WHAT IS BEING ASKED
Produce word for word the lines of the data below running from the one that has "def pvDomChar (c" to the one that has "def Dom_dict_values_to_list (dictionary", inclusive, and no others.

Extracted records:
^^^^

-- pv_equiv track=rewrite | github.com/nesterenkojul/friends-with-allergies | app.py | dict_values_to_list
-- ===== SOURCE A (Python) =====
-- def dict_values_to_list(dictionary):
--     key_map = {}
--     val_list = []
--     idx = 0
--     for key, val in dictionary.items():
--         val_list.extend(val)
--         key_map[key] = (idx, idx + len(val))
--         idx += len(val)
--     return key_map, val_list
-- ===== SOURCE B (Python) =====
-- def dict_values_to_list(dictionary):
--     values = list(dictionary.values())
--     bounds = [0]
--     for v in values:
--         bounds.append(bounds[-1] + len(v))
--     key_map = dict(zip(dictionary, zip(bounds, bounds[1:])))
--     val_list = [x for v in values for x in v]
--     return key_map, val_list
-- ===== Notes on version B (the rewrite author's own statement) =====
-- stated objective: idiomatic
-- what changed: Replaces the single interleaved loop (running index, dict insert and extend per key) by a precomputed cumulative-boundary table zipped with the keys via dict(zip(...)), and a separate comprehension flatten of the values.
import Mathlib
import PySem

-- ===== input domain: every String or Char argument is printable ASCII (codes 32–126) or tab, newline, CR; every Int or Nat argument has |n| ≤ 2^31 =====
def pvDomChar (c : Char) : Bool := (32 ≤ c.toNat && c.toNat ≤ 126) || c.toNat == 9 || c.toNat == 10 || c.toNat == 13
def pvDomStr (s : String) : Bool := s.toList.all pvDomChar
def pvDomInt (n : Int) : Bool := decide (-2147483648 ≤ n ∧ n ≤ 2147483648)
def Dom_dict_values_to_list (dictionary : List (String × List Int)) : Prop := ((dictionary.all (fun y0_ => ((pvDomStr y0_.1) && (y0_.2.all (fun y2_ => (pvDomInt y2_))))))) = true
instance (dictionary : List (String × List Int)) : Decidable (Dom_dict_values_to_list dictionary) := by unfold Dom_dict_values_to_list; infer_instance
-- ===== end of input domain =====

-- B replaces A's interleaved index-accumulator loop by a precomputed cumulative-boundary
-- table zipped with the keys plus a separate flatten (idiomatic decomposition, same cost).


-- ===== PORT A =====
-- key_map as PySem.Dict; the loop carries (key_map, val_list, idx) exactly as A does.
def dict_values_to_list (dictionary : List (String × List Int)) : (List (String × Int × Int)) × List Int :=
  let s := dictionary.foldl
    (fun (s : PySem.Dict String (Int × Int) × List Int × Int) kv =>
      (s.1.insert kv.1 (s.2.2, s.2.2 + (kv.2.length : Int)),
       s.2.1 ++ kv.2,
       s.2.2 + (kv.2.length : Int)))
    (PySem.Dict.empty, [], 0)
  (s.1.items, s.2.1)

-- ===== PORT B =====
-- bounds loop appends last+len(v); key_map = dict(zip(keys, zip(bounds, bounds[1:]))); flatten separately.
def dict_values_to_list_alt (dictionary : List (String × List Int)) : (List (String × Int × Int)) × List Int :=
  let values := dictionary.map (·.2)
  let bounds := values.foldl (fun bs v => bs ++ [bs.getLast! + (v.length : Int)]) [(0 : Int)]
  let key_map := PySem.Dict.ofList ((dictionary.map (·.1)).zip (bounds.zip bounds.tail))
  (key_map.items, values.flatMap (fun v => v))

-- ===== PRECONDITION & SPEC =====
def Spec_dict_values_to_list (dictionary : List (String × List Int)) (out : (List (String × Int × Int)) × List Int) : Prop := out = dict_values_to_list_alt dictionary
instance (dictionary : List (String × List Int)) (out : (List (String × Int × Int)) × List Int) : Decidable (Spec_dict_values_to_list dictionary out) := by unfold Spec_dict_values_to_list; infer_instance

-- ===== CLAIM (what is proved, stated in full; the proofs are below) =====
def Claim_equal_dict_values_to_list : Prop := ∀ (dictionary : List (String × List Int)), Dom_dict_values_to_list dictionary → Spec_dict_values_to_list dictionary (dict_values_to_list dictionary)

-- ===== LEMMAS AND PROOFS =====

-- the boundary list B's loop builds, as a structural scan
def pvScan (i : Int) : List (List Int) → List Int
  | [] => [i]
  | v :: vs => i :: pvScan (i + v.length) vs

-- the (start, end) pairs both programs associate with consecutive values, starting at offset i
def pvPairs (i : Int) : List (List Int) → List (Int × Int)
  | [] => []
  | v :: vs => (i, i + v.length) :: pvPairs (i + v.length) vs

theorem bounds_loop_eq (vs : List (List Int)) :
    ∀ (bs : List Int), bs ≠ [] →
      vs.foldl (fun bs v => bs ++ [bs.getLast! + (v.length : Int)]) bs
        = bs.dropLast ++ pvScan (bs.getLast!) vs := by
  induction vs with
  | nil =>
    intro bs h
    have hgl : bs.getLast! = bs.getLast h := by
      rw [List.getLast!_eq_getLast?_getD, List.getLast?_eq_some_getLast h]; rfl
    simp only [List.foldl_nil, pvScan, hgl]
    exact (List.dropLast_concat_getLast h).symm
  | cons v vs ih =>
    intro bs h
    have hgl : bs.getLast! = bs.getLast h := by
      rw [List.getLast!_eq_getLast?_getD, List.getLast?_eq_some_getLast h]; rfl
    have hnn : bs ++ [bs.getLast! + (v.length : Int)] ≠ [] := by simp
    rw [List.foldl_cons, ih _ hnn]
    have hl : (bs ++ [bs.getLast! + (v.length : Int)]).getLast! = bs.getLast! + (v.length : Int) := by
      simp [List.getLast!_eq_getLast?_getD]
    have hd : (bs ++ [bs.getLast! + (v.length : Int)]).dropLast = bs := by
      simp
    rw [hl, hd, pvScan, hgl]
    calc bs ++ pvScan (bs.getLast h + (v.length : Int)) vs
        = (bs.dropLast ++ [bs.getLast h]) ++ pvScan (bs.getLast h + (v.length : Int)) vs := by
          rw [List.dropLast_concat_getLast h]
      _ = bs.dropLast ++ (bs.getLast h :: pvScan (bs.getLast h + (v.length : Int)) vs) := by
          simp

theorem zip_scan_tail (vs : List (List Int)) :
    ∀ (i : Int), (pvScan i vs).zip (pvScan i vs).tail = pvPairs i vs := by
  induction vs with
  | nil => intro i; simp [pvScan, pvPairs]
  | cons v vs ih =>
    intro i
    cases vs with
    | nil => simp [pvScan, pvPairs]
    | cons w ws =>
      have := ih (i + v.length)
      simp only [pvScan, pvPairs, List.tail_cons, List.zip_cons_cons, List.cons.injEq] at this ⊢
      exact ⟨trivial, this⟩

theorem a_loop_eq (l : List (String × List Int)) :
    ∀ (d : PySem.Dict String (Int × Int)) (vl : List Int) (idx : Int),
      l.foldl
        (fun (s : PySem.Dict String (Int × Int) × List Int × Int) kv =>
          (s.1.insert kv.1 (s.2.2, s.2.2 + (kv.2.length : Int)),
           s.2.1 ++ kv.2,
           s.2.2 + (kv.2.length : Int)))
        (d, vl, idx)
      = ( ((l.map (·.1)).zip (pvPairs idx (l.map (·.2)))).foldl (fun d p => d.insert p.1 p.2) d,
          vl ++ l.flatMap (·.2),
          idx + ((l.map (fun kv => (kv.2.length : Int))).sum) ) := by
  induction l with
  | nil => intro d vl idx; simp
  | cons kv l ih =>
    intro d vl idx
    simp only [List.foldl_cons, List.map_cons, pvPairs, List.zip_cons_cons, List.flatMap_cons,
      List.sum_cons]
    rw [ih]
    simp only [Prod.mk.injEq]
    refine ⟨trivial, by simp, by ring⟩

-- ===== VERDICT (by name: the statement is the Claim_ definition above) =====
theorem dict_values_to_list_spec : Claim_equal_dict_values_to_list := by
  intro dictionary _
  unfold Spec_dict_values_to_list
  simp only [dict_values_to_list, dict_values_to_list_alt]
  rw [a_loop_eq]
  rw [bounds_loop_eq _ [(0 : Int)] (by simp)]
  rw [show ([(0 : Int)].dropLast ++ pvScan ([(0 : Int)].getLast!) (dictionary.map (·.2)))
        = pvScan 0 (dictionary.map (·.2)) from rfl]
  rw [zip_scan_tail]
  simp only [Prod.mk.injEq]
  refine ⟨rfl, ?_⟩
  simp [List.flatMap_map]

^^^^

RESPONSE TO THIS EXERCISE
def pvDomChar (c : Char) : Bool := (32 ≤ c.toNat && c.toNat ≤ 126) || c.toNat == 9 || c.toNat == 10 || c.toNat == 13
def pvDomStr (s : String) : Bool := s.toList.all pvDomChar
def pvDomInt (n : Int) : Bool := decide (-2147483648 ≤ n ∧ n ≤ 2147483648)
def Dom_dict_values_to_list (dictionary : List (String × List Int)) : Prop := ((dictionary.all (fun y0_ => ((pvDomStr y0_.1) && (y0_.2.all (fun y2_ => (pvDomInt y2_))))))) = true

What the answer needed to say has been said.